As the Boeing fiasco shows, current state of automation is far from replacing humans out in the environment

An airplane is what control theory calls a coupled system. That means that a given input produces more than one result. For example, depressing the gas pedal in a car results in but a single outcome: an increase in speed. In an airplane, advancing the throttle during straight and level flight results in an increase in airspeed, but also in the angle of attack, meaning that the nose of the plane pitches up, which in turn increases lift and causes the airplane to gain altitude and subsequently lose airspeed. Therefore, if the pilot wishes simply to increase speed while maintaining straight and level flight, he must advance the throttle and simultaneously apply forward pressure to yoke in order to keep the pitch angle from increasing.This is the direct effect. There are secondary effects as well. Increased airspeed causes the aircraft to interact differently with the air mass around it and the pilot must be vigilant to enter corrective inputs with the the rudder and the ailerons (control surfaces on the wings that affect the roll angle in order to maintain straight and level flight.

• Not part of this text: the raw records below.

-- pv_equiv track=rewrite | github.com/bertrand-caron/Blind_RMSD | moldata.py | split_equivalence_group
-- ===== SOURCE A (Python) =====
-- def split_equivalence_group(eq_list):
--     accu = 0
--     split_eq_list = []
--     for eq in eq_list:
--         if eq != -1: split_eq_list.append(eq)
--         else:
--             split_eq_list.append(eq-accu)
--             accu += 1
--     return split_eq_list
-- ===== SOURCE B (Python) =====
-- from itertools import accumulate
--
-- def split_equivalence_group(eq_list):
--     eq_list = list(eq_list)
--     counts = list(accumulate(1 if eq == -1 else 0 for eq in eq_list))
--     return [eq - (c - 1) if eq == -1 else eq for eq, c in zip(eq_list, counts)]
-- ===== Notes on version B (the rewrite author's own statement) =====
-- stated objective: alternative
-- what changed: Replaces A's single stateful loop (mutable accumulator and append) with a two-pass decomposition: a prefix-sum table of sentinel counts built with itertools.accumulate, then a stateless zip/comprehension pass.
import Mathlib
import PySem

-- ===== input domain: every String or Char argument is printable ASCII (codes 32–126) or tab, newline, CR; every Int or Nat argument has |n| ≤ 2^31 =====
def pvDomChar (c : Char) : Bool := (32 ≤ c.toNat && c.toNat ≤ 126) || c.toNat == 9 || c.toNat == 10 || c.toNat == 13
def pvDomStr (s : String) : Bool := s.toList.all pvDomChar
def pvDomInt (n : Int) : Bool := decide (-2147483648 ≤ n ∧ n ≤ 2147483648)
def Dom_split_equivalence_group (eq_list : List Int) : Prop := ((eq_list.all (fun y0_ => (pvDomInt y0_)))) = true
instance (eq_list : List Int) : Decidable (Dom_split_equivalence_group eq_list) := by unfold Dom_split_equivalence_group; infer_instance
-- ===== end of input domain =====

-- B replaces A's single stateful accumulator loop by a prefix-count table plus a stateless zip pass (objective: alternative decomposition).


-- ===== PORT A =====
-- Literal port of A's loop: state (accu, split_eq_list), appending at the back.
def split_equivalence_group (eq_list : List Int) : List Int :=
  (eq_list.foldl
    (fun (s : Int × List Int) eq =>
      if eq ≠ -1 then (s.1, s.2 ++ [eq])
      else (s.1 + 1, s.2 ++ [eq - s.1]))
    (0, [])).2

-- ===== PORT B =====
-- itertools.accumulate ported by hand (exact: running sums of the list, starting from 0).
def pvAccumulate (acc : Int) : List Int → List Int
  | [] => []
  | x :: xs => (acc + x) :: pvAccumulate (acc + x) xs

def split_equivalence_group_alt (eq_list : List Int) : List Int :=
  let counts := pvAccumulate 0 (eq_list.map (fun eq => if eq = -1 then (1 : Int) else 0))
  (eq_list.zip counts).map (fun p => if p.1 = -1 then p.1 - (p.2 - 1) else p.1)

-- ===== PRECONDITION & SPEC =====
def Spec_split_equivalence_group (eq_list : List Int) (out : List Int) : Prop := out = split_equivalence_group_alt eq_list
instance (eq_list : List Int) (out : List Int) : Decidable (Spec_split_equivalence_group eq_list out) := by unfold Spec_split_equivalence_group; infer_instance

-- ===== CLAIM (what is proved, stated in full; the proofs are below) =====
def Claim_equal_split_equivalence_group : Prop := ∀ (eq_list : List Int), Dom_split_equivalence_group eq_list → Spec_split_equivalence_group eq_list (split_equivalence_group eq_list)

-- ===== LEMMAS AND PROOFS =====

-- Common characterisation of both ports: a sentinel at prior-count a becomes eq - a.
def pvCore (a : Int) : List Int → List Int
  | [] => []
  | x :: xs => if x = -1 then (x - a) :: pvCore (a + 1) xs else x :: pvCore a xs

theorem pvA_core (l : List Int) : ∀ (a : Int) (acc : List Int),
    (l.foldl
      (fun (s : Int × List Int) eq =>
        if eq ≠ -1 then (s.1, s.2 ++ [eq])
        else (s.1 + 1, s.2 ++ [eq - s.1]))
      (a, acc)).2 = acc ++ pvCore a l := by
  induction l with
  | nil => intro a acc; simp [pvCore]
  | cons x xs ih =>
    intro a acc
    rw [List.foldl_cons]
    by_cases hx : x = -1
    · rw [if_neg (show ¬ (x ≠ -1) from not_not_intro hx), ih, pvCore, if_pos hx,
        List.append_assoc]
      rfl
    · rw [if_pos hx, ih, pvCore, if_neg hx, List.append_assoc]
      rfl

theorem pvB_core (l : List Int) : ∀ (a : Int),
    ((l.zip (pvAccumulate a (l.map (fun eq => if eq = -1 then (1 : Int) else 0)))).map
      (fun p => if p.1 = -1 then p.1 - (p.2 - 1) else p.1)) = pvCore a l := by
  induction l with
  | nil => intro a; simp [pvCore]
  | cons x xs ih =>
    intro a
    by_cases hx : x = -1 <;>
      simp [pvCore, pvAccumulate, hx, ih]

-- ===== VERDICT (by name: the statement is the Claim_ definition above) =====
theorem split_equivalence_group_spec : Claim_equal_split_equivalence_group := by
  intro eq_list _
  unfold Spec_split_equivalence_group split_equivalence_group split_equivalence_group_alt
  rw [pvA_core, pvB_core]
  simp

In a car, a turn of the steering wheel will cause the car to turn. In an airplane, a rotation of the yoke or applying lateral pressure on the stick will roll the wings and cause the plane to turn, but it will also result in a loss of lift, causing the nose to pitch down and, since the aircraft is a free body in space, it will cause it to slip sideways. A simple turn maneuver then, requires several inputs, rotation of the yoke while applying upward pressure to maintain the pitch angle, advancing the throttle to guarantee sufficient power through the maneuver, and finally applying rudder to eliminate slip. All of these are only the direct inputs. Secondary inputs will be needed to correct for the change in how the aircraft interacts with the air mass around it while performing the turn maneuver. A skilled pilot, without realizing, almost automatically, is constantly solving in his head a set of coupled differential equations, a difficult task indeed.

That being said, these equations are known to us and can be programmed into a computer. Since modern commercial aircraft are all “fly by wire”, meaning that yoke, rudder, and throttle inputs do not go directly to the control surfaces and the engines, but rather to the computer, which in turn translates them into electrical signals to servo motors and fuel injectors, fully automated flight is possible. In this regime, an on-board computer, known by various acronyms, but here we will simply call it an autopilot, solves the flight equations given inputs from various sensors with the goal of maintaining a flight regime set by the pilot. In this flight regime, the pilot serves as a computer operator, entering navigational information based on the approved flight plan and the required altitude, rate of climb or descent, and airspeed for each phase of flight. The actual inputs to the control surfaces and the engines are calculated by the computer and it is the computer that sends the electrical signals needed to execute the necessary adjustments.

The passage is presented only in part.